While rabbit holes abound, all we have to do today is look around us to discover that somehow, we have all been transported to our own dystopian ‘wonderlands’ where the bureaucracy’s incursions into our freedoms are taken for granted and ‘weird’ has become the natural descriptor for our own world.

Just last week, I was forced to ask if the triumph of bureaucracy over our sanity is irreversible, and should we just give in, too tired or bored with engaging in another fight we are unlikely ever to win?

(Opinion) To be magically transported into the strange, surreal, fantastic, and nonsensical Wonderland, Alice follows the White Rabbit into his burrow. (Photo internet reproduction)
(Opinion) To be magically transported into the strange, surreal, fantastic, and nonsensical Wonderland, Alice follows the White Rabbit into his burrow. (Photo internet reproduction)

Are we like Sisyphus, condemned by the gods to engage in an endless losing struggle against bureaucracy, the essential absurdity of modern existence?

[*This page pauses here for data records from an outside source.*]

-- pv_equiv track=rewrite | github.com/tsilva/.github | src/gitguard/rules/gitignore.py | _strip_managed_blocks
-- ===== SOURCE A (Python) =====
-- _MANAGED_HEADER = "# Managed by tsilva/.github"
--
-- def _strip_managed_blocks(content: str) -> str:
--     """Return content with all managed block(s) removed, trailing blank lines stripped."""
--     lines = []
--     in_managed = False
--     for line in content.splitlines():
--         if line.strip() == _MANAGED_HEADER:
--             in_managed = True
--             continue
--         if in_managed:
--             continue
--         lines.append(line)
--     while lines and not lines[-1].strip():
--         lines.pop()
--     return "\n".join(lines) + "\n" if lines else ""
-- ===== SOURCE B (Python) =====
-- _MANAGED_HEADER = "# Managed by tsilva/.github"
--
-- def _strip_managed_blocks(content: str) -> str:
--     """Return content with all managed block(s) removed, trailing blank lines stripped."""
--     lines = content.splitlines()
--     # cut = index of the first managed header line (everything from there on is dropped,
--     # since A's flag is never reset), or len(lines) if there is none
--     cut = len(lines)
--     for i, line in enumerate(lines):
--         if line.strip() == _MANAGED_HEADER:
--             cut = i
--             break
--     # move cut back past trailing blank lines
--     while cut and not lines[cut - 1].strip():
--         cut -= 1
--     return "".join(line + "\n" for line in lines[:cut])
-- ===== Notes on version B (the rewrite author's own statement) =====
-- stated objective: simpler
-- what changed: Replaces the never-reset boolean flag and list mutation (append + pop-while) with a single cut index: the index of the first managed-header line, moved back past trailing blank lines, then one join over the prefix.
import Mathlib
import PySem

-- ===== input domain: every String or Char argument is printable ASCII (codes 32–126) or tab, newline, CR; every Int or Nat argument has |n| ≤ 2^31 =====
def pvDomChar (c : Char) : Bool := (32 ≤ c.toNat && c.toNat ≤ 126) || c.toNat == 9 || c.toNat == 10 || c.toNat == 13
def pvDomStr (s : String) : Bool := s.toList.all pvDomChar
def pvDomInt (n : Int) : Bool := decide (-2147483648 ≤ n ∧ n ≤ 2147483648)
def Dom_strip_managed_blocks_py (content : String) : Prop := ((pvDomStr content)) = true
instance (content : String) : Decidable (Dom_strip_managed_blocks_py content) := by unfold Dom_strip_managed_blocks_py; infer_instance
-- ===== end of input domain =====

-- B is the same task by a different decomposition (a cut index instead of a flag plus
-- list mutation); same return value, no speed claim.

def pvHeader : String := "# Managed by tsilva/.github"

-- ===== PORT A =====
-- 'while lines and not lines[-1].strip(): lines.pop()' as structural recursion on the reversed list
def stripA_popRev : List String → List String
  | [] => []
  | l :: rest => if PySem.Str.strip l == "" then stripA_popRev rest else l :: rest

def strip_managed_blocks_py (content : String) : String :=
  let st := (PySem.Str.splitlines content).foldl
    (fun (st : List String × Bool) line =>
      if PySem.Str.strip line == pvHeader then (st.1, true)
      else if st.2 then st
      else (st.1 ++ [line], st.2)) ([], false)
  let lines := (stripA_popRev st.1.reverse).reverse
  if lines.isEmpty then "" else PySem.Str.join "\n" lines ++ "\n"

-- ===== PORT B =====
-- 'for i, line in enumerate(lines): if …: cut = i; break' (else cut = len(lines))
def stripB_findCut : List String → Nat
  | [] => 0
  | l :: rest => if PySem.Str.strip l == pvHeader then 0 else stripB_findCut rest + 1

-- 'while cut and not lines[cut-1].strip(): cut -= 1'
def stripB_trim (lines : List String) : Nat → Nat
  | 0 => 0
  | n + 1 => if PySem.Str.strip (lines.getD n "") == "" then stripB_trim lines n else n + 1

def strip_managed_blocks_py_alt (content : String) : String :=
  let lines := PySem.Str.splitlines content
  let cut := stripB_trim lines (stripB_findCut lines)
  (lines.take cut).foldl (fun acc l => acc ++ l ++ "\n") ""

-- ===== PRECONDITION & SPEC =====
def Spec_strip_managed_blocks_py (content : String) (out : String) : Prop := out = strip_managed_blocks_py_alt content
instance (content : String) (out : String) : Decidable (Spec_strip_managed_blocks_py content out) := by unfold Spec_strip_managed_blocks_py; infer_instance

-- ===== CLAIM (what is proved, stated in full; the proofs are below) =====
def Claim_equal_strip_managed_blocks_py : Prop := ∀ (content : String), Dom_strip_managed_blocks_py content → Spec_strip_managed_blocks_py content (strip_managed_blocks_py content)

-- ===== LEMMAS AND PROOFS =====

-- A's fold, once the flag is set, never changes the accumulated lines
theorem stripA_fold_true (ls : List String) (acc : List String) :
    (ls.foldl (fun (st : List String × Bool) line =>
      if PySem.Str.strip line == pvHeader then (st.1, true)
      else if st.2 then st
      else (st.1 ++ [line], st.2)) (acc, true)).1 = acc := by
  induction ls generalizing acc with
  | nil => rfl
  | cons l rest ih =>
    simp only [List.foldl]
    split_ifs <;> exact ih acc

-- A's fold keeps exactly the prefix before the first header line
theorem stripA_fold_eq (ls : List String) (acc : List String) :
    (ls.foldl (fun (st : List String × Bool) line =>
      if PySem.Str.strip line == pvHeader then (st.1, true)
      else if st.2 then st
      else (st.1 ++ [line], st.2)) (acc, false)).1 = acc ++ ls.take (stripB_findCut ls) := by
  induction ls generalizing acc with
  | nil => simp
  | cons l rest ih =>
    simp only [List.foldl, stripB_findCut]
    split_ifs with h h2
    · simpa using stripA_fold_true rest acc
    · simp at h2
    · simpa using ih (acc ++ [l])

-- stripB_trim only looks at indices below its argument
theorem stripB_trim_take (lines : List String) (c n : Nat) (h : n ≤ c) :
    stripB_trim (lines.take c) n = stripB_trim lines n := by
  induction n with
  | zero => rfl
  | succ m ih =>
    have hm : m < c := h
    have : (lines.take c).getD m "" = lines.getD m "" := by
      simp [List.getD, hm]
    simp only [stripB_trim, this]
    split_ifs <;> simp [ih (Nat.le_of_lt hm)]

theorem stripB_findCut_le (ls : List String) : stripB_findCut ls ≤ ls.length := by
  induction ls with
  | nil => simp [stripB_findCut]
  | cons l rest ih => simp only [stripB_findCut, List.length_cons]; split_ifs <;> omega

theorem stripB_trim_le (lines : List String) (n : Nat) : stripB_trim lines n ≤ n := by
  induction n with
  | zero => simp [stripB_trim]
  | succ m ih => simp only [stripB_trim]; split_ifs <;> omega

-- the pop-while loop on ys equals taking the trimmed prefix
theorem stripA_pop_eq (ys : List String) :
    (stripA_popRev ys.reverse).reverse = ys.take (stripB_trim ys ys.length) := by
  induction ys using List.reverseRecOn with
  | nil => rfl
  | append_singleton zs l ih =>
    have hget : (zs ++ [l]).getD zs.length "" = l := by
      simp [List.getD]
    have hlen : (zs ++ [l]).length = zs.length + 1 := by simp
    rw [hlen]
    simp only [stripB_trim, hget, List.reverse_append, List.reverse_cons, List.reverse_nil,
      List.nil_append, List.cons_append, stripA_popRev]
    by_cases hb : PySem.Str.strip l == ""
    · have htr : stripB_trim (zs ++ [l]) zs.length = stripB_trim zs zs.length := by
        have := stripB_trim_take (zs ++ [l]) zs.length zs.length le_rfl
        simpa [List.take_left] using this.symm
      have hle : stripB_trim zs zs.length ≤ zs.length := by
        clear htr ih
        induction zs.length with
        | zero => simp [stripB_trim]
        | succ m ihm =>
          simp only [stripB_trim]
          split_ifs
          · omega
          · omega
      simp [hb, htr, ih, List.take_append_of_le_length hle]
    · simp [hb, List.take_of_length_le (by simp : (zs ++ [l]).length ≤ zs.length + 1)]

-- joining with '\n' then appending '\n' = concatenating each line + '\n' (nonempty case), over char lists
theorem join_flat (css : List (List Char)) (h : css ≠ []) :
    PySem.Chars.join ['\n'] css ++ ['\n'] = css.flatMap (fun cs => cs ++ ['\n']) := by
  induction css with
  | nil => exact absurd rfl h
  | cons a rest ih =>
    cases rest with
    | nil => simp [PySem.Chars.join_singleton]
    | cons b r =>
      rw [PySem.Chars.join_cons_cons]
      simp only [List.flatMap_cons] at ih ⊢
      rw [← ih (by simp)]
      simp
      
-- B's string fold, on toList
theorem foldB_toList (ks : List String) (s : String) :
    (ks.foldl (fun acc l => acc ++ l ++ "\n") s).toList
      = s.toList ++ ks.flatMap (fun l => l.toList ++ ['\n']) := by
  induction ks generalizing s with
  | nil => simp
  | cons k rest ih =>
    simp only [List.foldl, List.flatMap_cons, ih]
    simp [String.toList_append]

theorem final_eq (ks : List String) :
    (if ks.isEmpty then "" else PySem.Str.join "\n" ks ++ "\n")
      = ks.foldl (fun acc l => acc ++ l ++ "\n") "" := by
  apply String.ext
  cases ks with
  | nil => simp
  | cons a rest =>
    simp only [List.isEmpty_cons, if_neg (by simp : ¬ false = true)]
    rw [foldB_toList]
    simp only [String.toList_append, PySem.Str.toList_join]
    have := join_flat ((a :: rest).map String.toList) (by simp)
    simp only [List.flatMap_map] at this
    simpa using this

-- ===== VERDICT (by name: the statement is the Claim_ definition above) =====
theorem strip_managed_blocks_py_spec : Claim_equal_strip_managed_blocks_py := by
  intro content _
  unfold Spec_strip_managed_blocks_py
  simp only [strip_managed_blocks_py, strip_managed_blocks_py_alt]
  set lines := PySem.Str.splitlines content with hl
  clear hl
  rw [stripA_fold_eq lines [], List.nil_append, stripA_pop_eq,
      List.length_take, Nat.min_eq_left (stripB_findCut_le lines),
      stripB_trim_take lines (stripB_findCut lines) (stripB_findCut lines) le_rfl,
      List.take_take, Nat.min_eq_left (stripB_trim_le lines (stripB_findCut lines))]
  exact final_eq _
-- ===== VERDICT (by name: the statement is the Claim_ definition above) =====
set_option maxHeartbeats 1000000 in
theorem scan_motifs_gap_spec : Claim_equal_scan_motifs_gap := by
  intro seq motif_seq mm _
  unfold Spec_scan_motifs_gap
  by_cases hm : ((motif_seq.toList.length : Int) = 0)
  · have hM : motif_seq.toList = [] := by
      have : motif_seq.toList.length = 0 := by exact_mod_cast hm
      exact List.length_eq_zero_iff.mp this
    rw [scan_motifs_gap, scan_motifs_gap_alt]
    simp only [hM]
    rfl
  · rw [scan_motifs_gap, scan_motifs_gap_alt]
    simp only [if_neg hm]
    generalize seq.toList = S
    generalize hMM : motif_seq.toList = M at hm
    simp only [show ((S.length : Int) - ((M.length : Int) - 1) + 1 : Int) = (S.length : Int) - (M.length : Int) + 2 from by ring]
    simp only [← add_sub_assoc]
    apply pvFoldl2_congr
    · -- part 1: gap in motif
      apply PySem.List.foldl_congr_mem
      intro acc gap hgap
      rw [PySem.List.mem_pyRange_one] at hgap
      apply PySem.List.foldl_congr_mem
      intro acc2 i hi
      rw [PySem.List.mem_pyRange_one] at hi
      have e1 : PySem.List.pyGetD (PySem.List.pyGetD (pvPrefixTables S M) (i + 1) []) gap 0
          = pvPref S M i gap.toNat :=
        pvP_get S M i gap (by omega) (by omega) hgap.1 (by omega)
      have e2 : PySem.List.pyGetD (PySem.List.pyGetD (pvPrefixTables S M) i []) (↑M.length) 0
          = pvPref S M (i - 1) M.length := by
        have h := pvP_get S M (i - 1) (↑M.length) (by omega) (by omega) (by omega) (by omega)
        rw [show (i - 1) + 1 = i from by ring] at h
        simpa using h
      have e3 : PySem.List.pyGetD (PySem.List.pyGetD (pvPrefixTables S M) i []) (gap + 1) 0
          = pvPref S M (i - 1) (gap.toNat + 1) := by
        have h := pvP_get S M (i - 1) (gap + 1) (by omega) (by omega) (by omega) (by omega)
        rw [show (i - 1) + 1 = i from by ring,
            show (gap + 1).toNat = gap.toNat + 1 from by omega] at h
        exact h
      rw [e1, e2, e3, pvMotifCell S M gap i hgap.1 hgap.2 hi.1 hi.2]
      simp only [add_sub_assoc]
    · -- part 2: gap in sequence
      intro acc gap hgap
      rw [PySem.List.mem_pyRange_one] at hgap
      apply PySem.List.foldl_congr_mem
      intro acc2 i hi
      rw [PySem.List.mem_pyRange_one] at hi
      obtain ⟨c1, c2, c3, c4⟩ := pvSeqCell S M gap i hgap.1 hgap.2 hi.1 hi.2
      have f1 : PySem.List.pyGetD (PySem.List.pyGetD (pvPrefixTables S M) (i + 1) []) (↑M.length) 0
          = pvPref S M i M.length := by
        have h := pvP_get S M i (↑M.length) (by omega) (by omega) (by omega) (by omega)
        simpa using h
      have f2 : PySem.List.pyGetD (PySem.List.pyGetD (pvPrefixTables S M) (i + 1) []) (gap + 1) 0
          = pvPref S M i (gap.toNat + 1) := by
        have h := pvP_get S M i (gap + 1) (by omega) (by omega) (by omega) (by omega)
        rw [show (gap + 1).toNat = gap.toNat + 1 from by omega] at h
        exact h
      have f3 : PySem.List.pyGetD (PySem.List.pyGetD (pvPrefixTables S M) (i + 1) []) gap 0
          = pvPref S M i gap.toNat :=
        pvP_get S M i gap (by omega) (by omega) hgap.1 (by omega)
      rw [c1, if_neg (lt_irrefl _), c2, if_neg (by omega), c4, c3, f1, f2, f3]
-- B replaces A's scan over the route families by segment dispatch: it parses the first
-- path segment once and looks up its rule in a table; equal return values (alternative).

-- ===== PORT A =====
def pvFamiliesA : List String :=
  ["/school/", "/showcase/", "/newsletters/", "/pulse/", "/feed/update/",
   "/events/", "/groups", "/services", "/products"]

def pvLoopA (path : String) : List String → Bool
  | [] => false
  | prefix_ :: rest =>
    if PySem.Str.endswith prefix_ "/" then
      if PySem.Str.startswith path prefix_ then true else pvLoopA path rest
    else
      if path == prefix_ || PySem.Str.startswith path (prefix_ ++ "/") then true
      else pvLoopA path rest

def matches_supported_route_py (path : String) : Bool := pvLoopA path pvFamiliesA

-- ===== PORT B =====
def pvSegmentRules : PySem.Dict String String :=
  PySem.Dict.mk
    [("school", "prefix"), ("showcase", "prefix"), ("newsletters", "prefix"),
     ("pulse", "prefix"), ("events", "prefix"), ("feed", "feed"),
     ("groups", "both"), ("services", "both"), ("products", "both")]

def matches_supported_route_py_alt (path : String) : Bool :=
  if PySem.Str.startswith path "/" = false then false
  else
    let sep : Int := PySem.Str.findFrom path "/" 1
    let seg : String :=
      if sep == -1 then PySem.Str.slice path (some 1) none
      else PySem.Str.slice path (some 1) (some sep)
    match pvSegmentRules.get? seg with
    | none => false
    | some rule =>
      if rule == "feed" then PySem.Str.startswith path "/feed/update/"
      else if sep == -1 then rule == "both"
      else true

-- ===== PRECONDITION & SPEC =====
def Spec_matches_supported_route_py (path : String) (out : Bool) : Prop := out = matches_supported_route_py_alt path
instance (path : String) (out : Bool) : Decidable (Spec_matches_supported_route_py path out) := by unfold Spec_matches_supported_route_py; infer_instance

-- ===== CLAIM (what is proved, stated in full; the proofs are below) =====
def Claim_equal_matches_supported_route_py : Prop := ∀ (path : String), Dom_matches_supported_route_py path → Spec_matches_supported_route_py path (matches_supported_route_py path)

-- ===== LEMMAS AND PROOFS =====

-- A's loop as a single `any` over the family list.
theorem pvLoopA_eq_any (path : String) (l : List String) :
    pvLoopA path l =
      l.any (fun p =>
        if PySem.Str.endswith p "/" then PySem.Str.startswith path p
        else path == p || PySem.Str.startswith path (p ++ "/")) := by
  induction l with
  | nil => rfl
  | cons p rest ih =>
    simp only [pvLoopA, List.any_cons, ih]
    by_cases h : PySem.Str.endswith p "/" = true
    · simp only [h, if_true]
      by_cases hs : PySem.Str.startswith path p = true <;> simp
    · simp only [Bool.not_eq_true] at h
      simp only [h, Bool.false_eq_true, if_false]
      have hb : (path == p) = decide (path = p) := by
        by_cases hp : path = p <;> simp [hp]
      rw [hb]
      by_cases hc : (decide (path = p) || PySem.Str.startswith path (p ++ "/")) = true <;> simp
-- B replaces A's split-then-reassemble with a positional scan that emits blocks as slices
-- of the original string (alternative decomposition, same cost); return values proved equal.


-- ===== PORT A =====
-- A splits stdout by the marker and re-assembles: marker re-prefixed onto each part,
-- preamble glued onto the first block.  (Chars-level, wrapped by String.ofList as the
-- PySem.Str wrappers do; `stdout.split(marker)` with the nonempty literal marker is
-- PySem.Chars.splitOn on the char lists.)
def split_blocks_by_config_debug_py (stdout : String) : List String :=
  let marker := "[MMS config debug]"
  if ¬ PySem.Str.isIn marker stdout then [stdout]
  else
    let parts := PySem.Chars.splitOn stdout.toList marker.toList
    let preamble := parts.headD []          -- parts[0]; parts is never empty
    let blocks := (parts.drop 1).map (fun rest => marker.toList ++ rest)
    match blocks with
    | [] => [stdout]
    | b0 :: bs => ((preamble ++ b0) :: bs).map String.ofList

-- ===== PORT B =====
-- B scans positions: each iteration finds the next marker occurrence after cur and
-- emits the slice stdout[start:nxt]; the final block is stdout[start:].
-- fuel = len(stdout)+1 bounds the loop (each step advances cur by ≥ len(marker) ≥ 1).
def pvBGo (m s : List Char) : Nat → Int → Int → List (List Char)
  | 0, _, _ => []    -- never reached with fuel > len(s) - cur
  | fuel + 1, start, cur =>
    let nxt := PySem.Chars.findFrom s m (cur + (m.length : Int)) none
    if nxt = -1 then [PySem.Chars.slice s (some start) none]
    else PySem.Chars.slice s (some start) (some nxt) :: pvBGo m s fuel nxt nxt

def split_blocks_by_config_debug_py_alt (stdout : String) : List String :=
  let marker := "[MMS config debug]"
  let p0 := PySem.Str.find stdout marker
  if p0 = -1 then [stdout]
  else (pvBGo marker.toList stdout.toList (stdout.toList.length + 1) 0 p0).map String.ofList

-- ===== PRECONDITION & SPEC =====
def Spec_split_blocks_by_config_debug_py (stdout : String) (out : List String) : Prop := out = split_blocks_by_config_debug_py_alt stdout
instance (stdout : String) (out : List String) : Decidable (Spec_split_blocks_by_config_debug_py stdout out) := by unfold Spec_split_blocks_by_config_debug_py; infer_instance

-- ===== CLAIM (what is proved, stated in full; the proofs are below) =====
def Claim_equal_split_blocks_by_config_debug_py : Prop := ∀ (stdout : String), Dom_split_blocks_by_config_debug_py stdout → Spec_split_blocks_by_config_debug_py stdout (split_blocks_by_config_debug_py stdout)

-- ===== LEMMAS AND PROOFS =====

-- find of a list that m is a prefix of is 0
theorem pvFindOfPrefix (m l : List Char) (h : m <+: l) : PySem.Chars.find l m = 0 := by
  cases l with
  | nil =>
    have : m = [] := List.prefix_nil.mp h
    simp [PySem.Chars.find, PySem.Chars.find.go, this]
  | cons c rest =>
    have : m.isPrefixOf (c :: rest) = true := List.isPrefixOf_iff_prefix.mpr h
    simp [PySem.Chars.find, PySem.Chars.find.go, this]

-- stepping find over one non-matching head character
theorem pvFindCons (m : List Char) (c : Char) (rest : List Char)
    (hnp : ¬ m <+: (c :: rest)) (hinf : m <:+: rest) :
    PySem.Chars.find (c :: rest) m = PySem.Chars.find rest m + 1 := by
  have hinfl : m <:+: (c :: rest) := List.infix_cons_iff.mpr (Or.inr hinf)
  have hf : 0 ≤ PySem.Chars.find (c :: rest) m := (PySem.Chars.find_nonneg_iff _ _).mpr hinfl
  have hg : 0 ≤ PySem.Chars.find rest m := (PySem.Chars.find_nonneg_iff _ _).mpr hinf
  obtain ⟨hf1, hf2⟩ := PySem.Chars.find_spec hf
  obtain ⟨hg1, hg2⟩ := PySem.Chars.find_spec hg
  set F := (PySem.Chars.find (c :: rest) m).toNat with hF
  set G := (PySem.Chars.find rest m).toNat with hG
  have hFG : F = G + 1 := by
    have hFne : F ≠ 0 := by
      intro h0
      rw [h0] at hf1; simp at hf1; exact hnp hf1
    have hle : F ≤ G + 1 := by
      by_contra hlt
      have := hf2 (G + 1) (Nat.lt_of_not_le hlt)
      rw [List.drop_succ_cons] at this
      exact this hg1
    have hge : G + 1 ≤ F := by
      by_contra hlt
      have hlt : F < G + 1 := Nat.lt_of_not_le hlt
      -- F ≤ G, F ≠ 0, so F = j+1 with j < G
      obtain ⟨j, hjF⟩ : ∃ j, F = j + 1 := ⟨F - 1, by omega⟩
      have hj : j < G := by omega
      have := hg2 j hj
      rw [hjF, List.drop_succ_cons] at hf1
      exact this hf1
    omega
  omega

-- splitOn.go never returns the empty list
theorem pvGoNe (m : List Char) : ∀ (fuel : Nat) (l cur : List Char) (acc : List (List Char)),
    PySem.Chars.splitOn.go m fuel l cur acc ≠ [] := by
  intro fuel
  induction fuel with
  | zero => intro l cur acc; simp [PySem.Chars.splitOn.go]
  | succ f ih =>
    intro l cur acc
    cases l with
    | nil => simp [PySem.Chars.splitOn.go]
    | cons c rest =>
      rw [PySem.Chars.splitOn.go]
      split
      · exact ih _ _ _
      · exact ih _ _ _

theorem pvSplitOnNe (l m : List Char) : PySem.Chars.splitOn l m ≠ [] := by
  unfold PySem.Chars.splitOn
  exact pvGoNe m _ l [] []

-- full characterisation of splitOn.go by the first occurrence
theorem pvC (m : List Char) (hm : m ≠ []) : ∀ (n : Nat) (l : List Char), l.length ≤ n →
    ∀ (fuel : Nat), l.length ≤ fuel → ∀ (cur : List Char) (acc : List (List Char)),
    PySem.Chars.splitOn.go m fuel l cur acc =
      if m <:+: l then
        acc.reverse ++ ((cur.reverse ++ l.take (PySem.Chars.find l m).toNat) ::
          PySem.Chars.splitOn (l.drop ((PySem.Chars.find l m).toNat + m.length)) m)
      else acc.reverse ++ [cur.reverse ++ l] := by
  intro n
  induction n with
  | zero =>
    intro l hl fuel hfuel cur acc
    have : l = [] := List.eq_nil_of_length_eq_zero (by omega)
    subst this
    have : ¬ m <:+: ([] : List Char) := by
      simp [List.infix_nil]; exact hm
    rw [if_neg this]
    cases fuel with
    | zero => simp [PySem.Chars.splitOn.go]
    | succ f => simp [PySem.Chars.splitOn.go]
  | succ n ih =>
    intro l hl fuel hfuel cur acc
    cases l with
    | nil =>
      have : ¬ m <:+: ([] : List Char) := by simp [List.infix_nil]; exact hm
      rw [if_neg this]
      cases fuel with
      | zero => simp [PySem.Chars.splitOn.go]
      | succ f => simp [PySem.Chars.splitOn.go]
    | cons c rest =>
      cases fuel with
      | zero => simp at hfuel
      | succ f =>
      rw [PySem.Chars.splitOn.go]
      by_cases hp : m <+: (c :: rest)
      · rw [if_pos (List.isPrefixOf_iff_prefix.mpr hp)]
        have hinf : m <:+: (c :: rest) := hp.isInfix
        rw [if_pos hinf]
        have hfind : PySem.Chars.find (c :: rest) m = 0 := pvFindOfPrefix m _ hp
        rw [hfind]
        simp only [Int.toNat_zero, List.take_zero, List.append_nil, Nat.zero_add]
        -- goal: go m f (drop m.length (c::rest)) [] (cur.reverse :: acc) = acc.reverse ++ (cur.reverse :: splitOn (drop m.length (c::rest)) m)
        have hlen : (List.drop m.length (c :: rest)).length ≤ n := by
          have hm1 : 1 ≤ m.length := by
            cases m with | nil => simp at hm | cons a b => simp
          simp only [List.length_drop, List.length_cons] at *
          omega
        have hfuel' : (List.drop m.length (c :: rest)).length ≤ f := by
          have hm1 : 1 ≤ m.length := by
            cases m with | nil => simp at hm | cons a b => simp
          simp only [List.length_drop, List.length_cons] at *
          omega
        rw [ih _ hlen f hfuel' [] (cur.reverse :: acc)]
        have h2 := ih (List.drop m.length (c :: rest)) hlen
          ((List.drop m.length (c :: rest)).length + 1) (by omega) [] []
        have hsplit : PySem.Chars.splitOn (List.drop m.length (c :: rest)) m =
            PySem.Chars.splitOn.go m ((List.drop m.length (c :: rest)).length + 1)
              (List.drop m.length (c :: rest)) [] [] := rfl
        rw [hsplit, h2]
        split <;> simp
      · rw [if_neg (by simpa [List.isPrefixOf_iff_prefix] using hp)]
        have hlen : rest.length ≤ n := by simp at hl; omega
        have hfuel' : rest.length ≤ f := by simp at hfuel; omega
        rw [ih rest hlen f hfuel' (c :: cur) acc]
        by_cases hinf : m <:+: rest
        · rw [if_pos hinf, if_pos (List.infix_cons_iff.mpr (Or.inr hinf))]
          rw [pvFindCons m c rest hp hinf]
          have hg : 0 ≤ PySem.Chars.find rest m := (PySem.Chars.find_nonneg_iff _ _).mpr hinf
          have htn : (PySem.Chars.find rest m + 1).toNat = (PySem.Chars.find rest m).toNat + 1 := by omega
          rw [htn]
          have hidx : (PySem.Chars.find rest m).toNat + 1 + m.length =
              ((PySem.Chars.find rest m).toNat + m.length) + 1 := by omega
          rw [hidx, List.drop_succ_cons]
          simp [List.take_succ_cons]
        · rw [if_neg hinf, if_neg (by
            intro h
            rcases List.infix_cons_iff.mp h with h' | h'
            · exact hp h'
            · exact hinf h')]
          simp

Let me give you an example.

I thought I was going nuts recently when ten minutes prior to my release from the Mirantes part of the excellent BP hospital group in São Paulo, a young woman came into the room and said that I had to be “moved to a room”.

When I politely but humorously expressed the view that the space in which I had spent the last twenty-four hours and was about to vacate was a ‘room’, she demurred.

“This is not a room,” she insisted, obviously feeling confident of the power of the bureaucracy to support her absurdity.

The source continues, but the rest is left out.